Oh... I'm just thinking about how reducing the "steps", like 360p and 720p, would affect low-income users and those of lower-middle class, especially when they have a cheaper internet option they can afford. Never have I thought about large videos... very much.

The user-visible change would be that sometimes when a page would've shown a 360p or 720p video in a particular case, it will show a smaller 240p or 480p video instead. This will reduce the bandwidth usage on those cases, while also reducing the visual quality somewhat.

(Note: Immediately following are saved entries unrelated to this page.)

theorem setAcc (i : Nat) : ∀ (xs : List Int), (∀ j ∈ xs, 0 ≤ j ∧ j < (i : Int)) →
    ∀ (dp : List Int), i < dp.length →
    xs.foldl (fun d j => PySem.List.pySetD d (i : Int)
        (max (PySem.List.pyGetD d (i : Int) 0) (PySem.List.pyGetD d j 0 * ((i : Int) - j - 1)))) dp
      = PySem.List.pySetD dp (i : Int)
          (xs.foldl (fun acc j => max acc (PySem.List.pyGetD dp j 0 * ((i : Int) - j - 1)))
            (PySem.List.pyGetD dp (i : Int) 0)) := by
  intro xs
  induction xs with
  | nil =>
    intro _ dp hdp
    simp only [List.foldl_nil]
    rw [PySem.List.pySetD_natCast, PySem.List.pyGetD_natCast,
        List.getD_eq_getElem _ _ hdp, List.set_getElem_self hdp]
  | cons x xs ih =>
    intro hmem dp hdp
    have hx := hmem x List.mem_cons_self
    simp only [List.foldl_cons]
    set v1 := max (PySem.List.pyGetD dp (i : Int) 0)
        (PySem.List.pyGetD dp x 0 * ((i : Int) - x - 1)) with hv1
    have hlen : i < (PySem.List.pySetD dp (i : Int) v1).length := by
      rw [PySem.List.pySetD_natCast, List.length_set]; exact hdp
    rw [ih (fun j hj => hmem j (List.mem_cons_of_mem _ hj)) _ hlen]
    -- reads of positions < i are unchanged by the set at i
    have hget : ∀ j, 0 ≤ j → j < (i : Int) →
        PySem.List.pyGetD (PySem.List.pySetD dp (i : Int) v1) j 0 = PySem.List.pyGetD dp j 0 := by
      intro j hj0 hji
      have : j = ((j.toNat : Nat) : Int) := by omega
      rw [this, PySem.List.pyGetD_pySetD_natCast _ _ _ _ _ hdp, if_neg (by omega)]
    have hgeti : PySem.List.pyGetD (PySem.List.pySetD dp (i : Int) v1) (i : Int) 0 = v1 := by
      rw [PySem.List.pyGetD_pySetD_natCast _ _ _ _ _ hdp, if_pos rfl]
    rw [PySem.List.foldl_congr_mem _ _
          (fun acc j => max acc (PySem.List.pyGetD dp j 0 * ((i : Int) - j - 1))) _
          (fun acc j hj => by rw [hget j (hmem j (List.mem_cons_of_mem _ hj)).1
                                        (hmem j (List.mem_cons_of_mem _ hj)).2]),
        hgeti]
    rw [PySem.List.pySetD_natCast, PySem.List.pySetD_natCast, List.set_set, PySem.List.pySetD_natCast]

theorem innerLoop {i L : Nat} (h4 : 4 ≤ i) (hiL : i < L) :
    (PySem.List.pyRange 1 ((i : Int) - 2) 1).foldl
        (fun dp j => PySem.List.pySetD dp (i : Int)
          (max (PySem.List.pyGetD dp (i : Int) 0) (PySem.List.pyGetD dp j 0 * ((i : Int) - j - 1))))
        (model (i - 1) L)
      = model i L := by
  have hmem : ∀ j ∈ PySem.List.pyRange 1 ((i : Int) - 2) 1, 0 ≤ j ∧ j < (i : Int) := by
    intro j hj
    have := PySem.List.mem_pyRange_one.mp hj
    omega
  rw [setAcc i _ hmem _ (by rw [length_model]; exact hiL)]
  have hstart : PySem.List.pyGetD (model (i - 1) L) (i : Int) 0 = (i : Int) := by
    rw [PySem.List.pyGetD_natCast]; exact getD_model_gt (by omega) hiL
  rw [hstart, PySem.List.pyRange_one, show ((i : Int) - 2 - 1).toNat = i - 3 from by omega,
      List.foldl_map]
  have hbody : ∀ (acc : Int), ∀ k ∈ List.range (i - 3),
      (fun (acc : Int) (k : Nat) => max acc
          (PySem.List.pyGetD (model (i - 1) L) (1 + (k : Int)) 0 * ((i : Int) - (1 + (k : Int)) - 1))) acc k
        = (fun (acc : Int) (k : Nat) => max acc ((bf (k + 1) * (i - (k + 1) - 1) : Nat) : Int)) acc k := by
    intro acc k hk
    have hk' := List.mem_range.mp hk
    simp only
    rw [show (1 : Int) + (k : Int) = ((k + 1 : Nat) : Int) from by push_cast; ring,
        PySem.List.pyGetD_natCast,
        getD_model (show k + 1 ≤ i - 1 from by omega) (show k + 1 < L from by omega),
        show (i : Int) - ((k + 1 : Nat) : Int) - 1 = ((i - (k + 1) - 1 : Nat) : Int) from by omega,
        ← Nat.cast_mul]
  rw [PySem.List.foldl_congr_mem _ _ _ _ hbody,
      cast_fold (List.range (i - 3)) _ (fun k => bf (k + 1) * (i - (k + 1) - 1)) (fun x _ => rfl) i,
      foldA h4, PySem.List.pySetD_natCast, model_set h4 hiL]

theorem outerLoop (t : Nat) : ∀ (i0 L : Nat), 4 ≤ i0 → i0 + t ≤ L →
    (PySem.List.pyRange (i0 : Int) ((i0 + t : Nat) : Int) 1).foldl
        (fun dp i =>
          (PySem.List.pyRange 1 (i - 2) 1).foldl
            (fun dp j => PySem.List.pySetD dp i
              (max (PySem.List.pyGetD dp i 0) (PySem.List.pyGetD dp j 0 * (i - j - 1)))) dp)
        (model (i0 - 1) L)
      = model (i0 + t - 1) L := by
  induction t with
  | zero =>
    intro i0 L h4 hL
    rw [PySem.List.pyRange_one_eq_nil (by omega), List.foldl_nil]
    rfl
  | succ t ih =>
    intro i0 L h4 hL
    rw [PySem.List.pyRange_one_cons (by push_cast; omega), List.foldl_cons,
        innerLoop h4 (by omega)]
    have h1 : (i0 : Int) + 1 = ((i0 + 1 : Nat) : Int) := by push_cast; ring
    have h2 : ((i0 + (t + 1) : Nat) : Int) = (((i0 + 1) + t : Nat) : Int) := by push_cast; ring
    have h3 : model i0 L = model ((i0 + 1) - 1) L := by rw [show i0 + 1 - 1 = i0 from by omega]
    rw [h1, h2, h3, ih (i0 + 1) L (by omega) (by omega),
        show i0 + 1 + t - 1 = i0 + (t + 1) - 1 from by omega]

theorem optimalKeys_eq_bf {N : Int} (h : 0 ≤ N) : optimalKeys N = (bf N.toNat : Int) := by
  obtain ⟨n, rfl⟩ : ∃ n : Nat, N = (n : Int) := ⟨N.toNat, by omega⟩
  simp only [optimalKeys, Int.toNat_natCast]
  rw [firstLoop n, ← model_init (n + 1)]
  by_cases h4 : 4 ≤ n
  · rw [show ((n : Int) + 1) = ((4 + (n - 3) : Nat) : Int) from by push_cast; omega,
        show (4 : Int) = ((4 : Nat) : Int) from rfl,
        show model 3 (n + 1) = model (4 - 1) (n + 1) from rfl,
        outerLoop (n - 3) 4 (n + 1) (by omega) (by omega),
        PySem.List.pyGetD_natCast,
        show 4 + (n - 3) - 1 = n from by omega,
        getD_model (le_refl n) (by omega)]
  · rw [PySem.List.pyRange_one_eq_nil (by push_cast; omega), List.foldl_nil,
        PySem.List.pyGetD_natCast, getD_model (by omega) (by omega)]

theorem bLoop (t : Nat) : ∀ (n : Nat), 7 ≤ n →
    (PySem.List.pyRange (n : Int) ((n + t : Nat) : Int) 1).foldl
        (fun (s : Int × Int × Int × Int × Int) _i =>
          match s with
          | (a, b, c, d, e) => (b, c, d, e, max (max (2 * c) (3 * b)) (4 * a)))
        (((bf (n - 5) : Nat) : Int), ((bf (n - 4) : Nat) : Int), ((bf (n - 3) : Nat) : Int),
         ((bf (n - 2) : Nat) : Int), ((bf (n - 1) : Nat) : Int))
      = (((bf (n + t - 5) : Nat) : Int), ((bf (n + t - 4) : Nat) : Int), ((bf (n + t - 3) : Nat) : Int),
         ((bf (n + t - 2) : Nat) : Int), ((bf (n + t - 1) : Nat) : Int)) := by
  induction t with
  | zero =>
    intro n h7
    rw [PySem.List.pyRange_one_eq_nil (by omega), List.foldl_nil]
    rfl
  | succ t ih =>
    intro n h7
    rw [PySem.List.pyRange_one_cons (by push_cast; omega), List.foldl_cons]
    have hlast : max (max (2 * ((bf (n - 3) : Nat) : Int)) (3 * ((bf (n - 4) : Nat) : Int)))
        (4 * ((bf (n - 5) : Nat) : Int)) = ((bf n : Nat) : Int) := by
      rw [bf_rec h7]; push_cast [Nat.cast_max]; ring_nf
    simp only
    rw [hlast]
    have h1 : (n : Int) + 1 = ((n + 1 : Nat) : Int) := by push_cast; ring
    have h2 : ((n + (t + 1) : Nat) : Int) = (((n + 1) + t : Nat) : Int) := by push_cast; ring
    have e1 : bf (n - 4) = bf ((n + 1) - 5) := by rw [show n + 1 - 5 = n - 4 from by omega]
    have e2 : bf (n - 3) = bf ((n + 1) - 4) := by rw [show n + 1 - 4 = n - 3 from by omega]
    have e3 : bf (n - 2) = bf ((n + 1) - 3) := by rw [show n + 1 - 3 = n - 2 from by omega]
    have e4 : bf (n - 1) = bf ((n + 1) - 2) := by rw [show n + 1 - 2 = n - 1 from by omega]
    have e5 : bf n = bf ((n + 1) - 1) := by rw [show n + 1 - 1 = n from by omega]
    rw [h1, h2, e1, e2, e3, e4, e5, ih (n + 1) (by omega),
        show n + 1 + t - 5 = n + (t + 1) - 5 from by omega,
        show n + 1 + t - 4 = n + (t + 1) - 4 from by omega,
        show n + 1 + t - 3 = n + (t + 1) - 3 from by omega,
        show n + 1 + t - 2 = n + (t + 1) - 2 from by omega,
        show n + 1 + t - 1 = n + (t + 1) - 1 from by omega]

theorem optimalKeys_alt_eq_bf {N : Int} (h : 0 ≤ N) : optimalKeys_alt N = (bf N.toNat : Int) := by
  obtain ⟨n, rfl⟩ : ∃ n : Nat, N = (n : Int) := ⟨N.toNat, by omega⟩
  simp only [optimalKeys_alt, Int.toNat_natCast]
  by_cases h7 : (n : Int) < 7
  · rw [if_pos h7, bf_small (by omega)]
  · rw [if_neg h7]
    have hn7 : 7 ≤ n := by omega
    have hinit : ((2 : Int), (3 : Int), (4 : Int), (5 : Int), (6 : Int))
        = (((bf (7 - 5) : Nat) : Int), ((bf (7 - 4) : Nat) : Int), ((bf (7 - 3) : Nat) : Int),
           ((bf (7 - 2) : Nat) : Int), ((bf (7 - 1) : Nat) : Int)) := by decide
    rw [show (7 : Int) = ((7 : Nat) : Int) from rfl,
        show ((n : Int) + 1) = ((7 + (n - 6) : Nat) : Int) from by push_cast; omega,
        hinit, bLoop (n - 6) 7 (le_refl 7)]
    simp only
    rw [show 7 + (n - 6) - 1 = n from by omega]

-- ===== VERDICT (by name: the statement is the Claim_ definition above) =====
theorem optimalKeys_spec : Claim_equal_optimalKeys := by
  intro N _ hPre
  unfold Spec_optimalKeys
  rw [optimalKeys_eq_bf hPre, optimalKeys_alt_eq_bf hPre]
-- pv_equiv track=rewrite | github.com/sailamshama/python_projects | synonyms.py | build_semantic_descriptors
-- ===== SOURCE A (Python) =====
-- def build_semantic_descriptors(sentences):
--     '''
--     return dictionary mapping words to their semantic descriptors
--     '''
--     d={}
--     for sentence in sentences:
--         for word in sentence:
--             if (word!=''):
--                 if((word in d)==False):
--                     d[word]={}
--                 for word1 in sentence:
--                     if (word!=word1):
--                         if((word1 in d[word])==False):
--                             d[word][word1]=0
--                         d[word][word1]+=1
--     keys=list(d.keys())
--     for i in keys:
--         if (d[i]=={}):
--             del d[i]
--     return d
-- ===== SOURCE B (Python) =====
-- def build_semantic_descriptors(sentences):
--     '''
--     return dictionary mapping words to their semantic descriptors
--     '''
--     d = {}
--     for sentence in sentences:
--         cnt = {}
--         for w in sentence:
--             cnt[w] = cnt.get(w, 0) + 1
--         for w, c in cnt.items():
--             if w != '':
--                 dw = d.setdefault(w, {})
--                 for w1, c1 in cnt.items():
--                     if w1 != w:
--                         dw[w1] = dw.get(w1, 0) + c * c1
--     for w in list(d.keys()):
--         if not d[w]:
--             del d[w]
--     return d
-- ===== Notes on version B (the rewrite author's own statement) =====
-- stated objective: alternative
-- what changed: Replaces A's per-occurrence double position loop (each occurrence of each word rescans the whole sentence adding 1) by one frequency map per sentence and a single pass over distinct words that adds the product freq[w]*freq[w1] per pair, keeping A's key-creation order and the final empty-dict cleanup.
import Mathlib
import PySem

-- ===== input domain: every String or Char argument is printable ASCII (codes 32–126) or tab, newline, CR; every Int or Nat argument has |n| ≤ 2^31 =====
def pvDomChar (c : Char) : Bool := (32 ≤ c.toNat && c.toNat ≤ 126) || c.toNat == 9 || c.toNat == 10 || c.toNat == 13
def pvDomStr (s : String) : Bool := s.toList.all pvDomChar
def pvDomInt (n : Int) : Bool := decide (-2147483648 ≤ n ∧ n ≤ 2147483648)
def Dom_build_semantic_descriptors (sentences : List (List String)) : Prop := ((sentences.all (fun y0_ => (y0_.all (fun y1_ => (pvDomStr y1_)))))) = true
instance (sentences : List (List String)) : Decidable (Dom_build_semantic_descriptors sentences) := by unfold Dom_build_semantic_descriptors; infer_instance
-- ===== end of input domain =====

-- B replaces A's per-occurrence double position loop by one frequency map per sentence and a
-- single pass over distinct words adding freq[w]*freq[w1] per pair; same return value,
-- including key insertion order and the empty-value cleanup.

-- ===== PORT A =====
-- inner loop 'for word1 in sentence: …' mutating d[word]
def bsdInnerA (sentence : List String) (word : String) (m : PySem.Dict String Int) :
    PySem.Dict String Int :=
  sentence.foldl (fun m word1 =>
    if word ≠ word1 then
      let m := if m.contains word1 = false then m.insert word1 0 else m
      m.insert word1 (m.getD word1 0 + 1)
    else m) m

-- body of 'for sentence in sentences:' (the 'for word in sentence' loop)
def bsdStepA (d : PySem.Dict String (PySem.Dict String Int)) (sentence : List String) :
    PySem.Dict String (PySem.Dict String Int) :=
  sentence.foldl (fun d word =>
    if word ≠ "" then
      let d := if d.contains word = false then d.insert word PySem.Dict.empty else d
      d.insert word (bsdInnerA sentence word (d.getD word PySem.Dict.empty))
    else d) d

-- 'keys=list(d.keys()); for i in keys: if d[i]=={}: del d[i]'
def bsdCleanupA (d : PySem.Dict String (PySem.Dict String Int)) :
    PySem.Dict String (PySem.Dict String Int) :=
  d.keys.foldl (fun d i =>
    if d.getD i PySem.Dict.empty = PySem.Dict.empty then d.erase i else d) d

def build_semantic_descriptors (sentences : List (List String)) :
    List (String × List (String × Int)) :=
  let d := sentences.foldl bsdStepA PySem.Dict.empty
  let d := bsdCleanupA d
  d.items.map (fun p => (p.1, p.2.items))

-- ===== PORT B =====
-- body of 'for sentence in sentences:' — build cnt, then one pass over distinct words
def bsdStepB (d : PySem.Dict String (PySem.Dict String Int)) (sentence : List String) :
    PySem.Dict String (PySem.Dict String Int) :=
  let cnt := sentence.foldl (fun c w => c.insert w (c.getD w 0 + 1))
    (PySem.Dict.empty : PySem.Dict String Int)
  cnt.items.foldl (fun d p =>
    if p.1 ≠ "" then
      let d := d.setdefault p.1 PySem.Dict.empty
      let dw := d.getD p.1 PySem.Dict.empty
      let dw := cnt.items.foldl (fun dw q =>
        if q.1 ≠ p.1 then dw.insert q.1 (dw.getD q.1 0 + p.2 * q.2) else dw) dw
      d.insert p.1 dw
    else d) d

-- 'for w in list(d.keys()): if not d[w]: del d[w]'
def bsdCleanupB (d : PySem.Dict String (PySem.Dict String Int)) :
    PySem.Dict String (PySem.Dict String Int) :=
  d.keys.foldl (fun d w =>
    if d.getD w PySem.Dict.empty = PySem.Dict.empty then d.erase w else d) d

def build_semantic_descriptors_alt (sentences : List (List String)) :
    List (String × List (String × Int)) :=
  let d := sentences.foldl bsdStepB PySem.Dict.empty
  let d := bsdCleanupB d
  d.items.map (fun p => (p.1, p.2.items))

-- ===== PRECONDITION & SPEC =====
def Spec_build_semantic_descriptors (sentences : List (List String)) (out : List (String × List (String × Int))) : Prop := out = build_semantic_descriptors_alt sentences
instance (sentences : List (List String)) (out : List (String × List (String × Int))) : Decidable (Spec_build_semantic_descriptors sentences out) := by unfold Spec_build_semantic_descriptors; infer_instance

In some other cases (where the original was 360p) it may the same size video as before but labeled as the next size up ("480p" transcode slot that holds the 360p source data without scaling it up). These cases will have at least as good quality as before, but may use more bandwidth because they're configured for a larger transcode slot..

IIRC the video player popup is sized such that you usually get at most 480p actually playing back unless you select a higher resolution manually.

Rolling forward to the future once we push out the DASH-based adaptive streaming: after we have the ability for the player to see that people have more bandwidth available during their viewing and can upgrade to the higher resolutions. If that works cleanly, then we'll want to look at the relative perceived quality vs actual bandwidth usage of the 240p/480p/1080p transcode targets in adaptive streaming, and it may make sense to add 360p and 720p back in.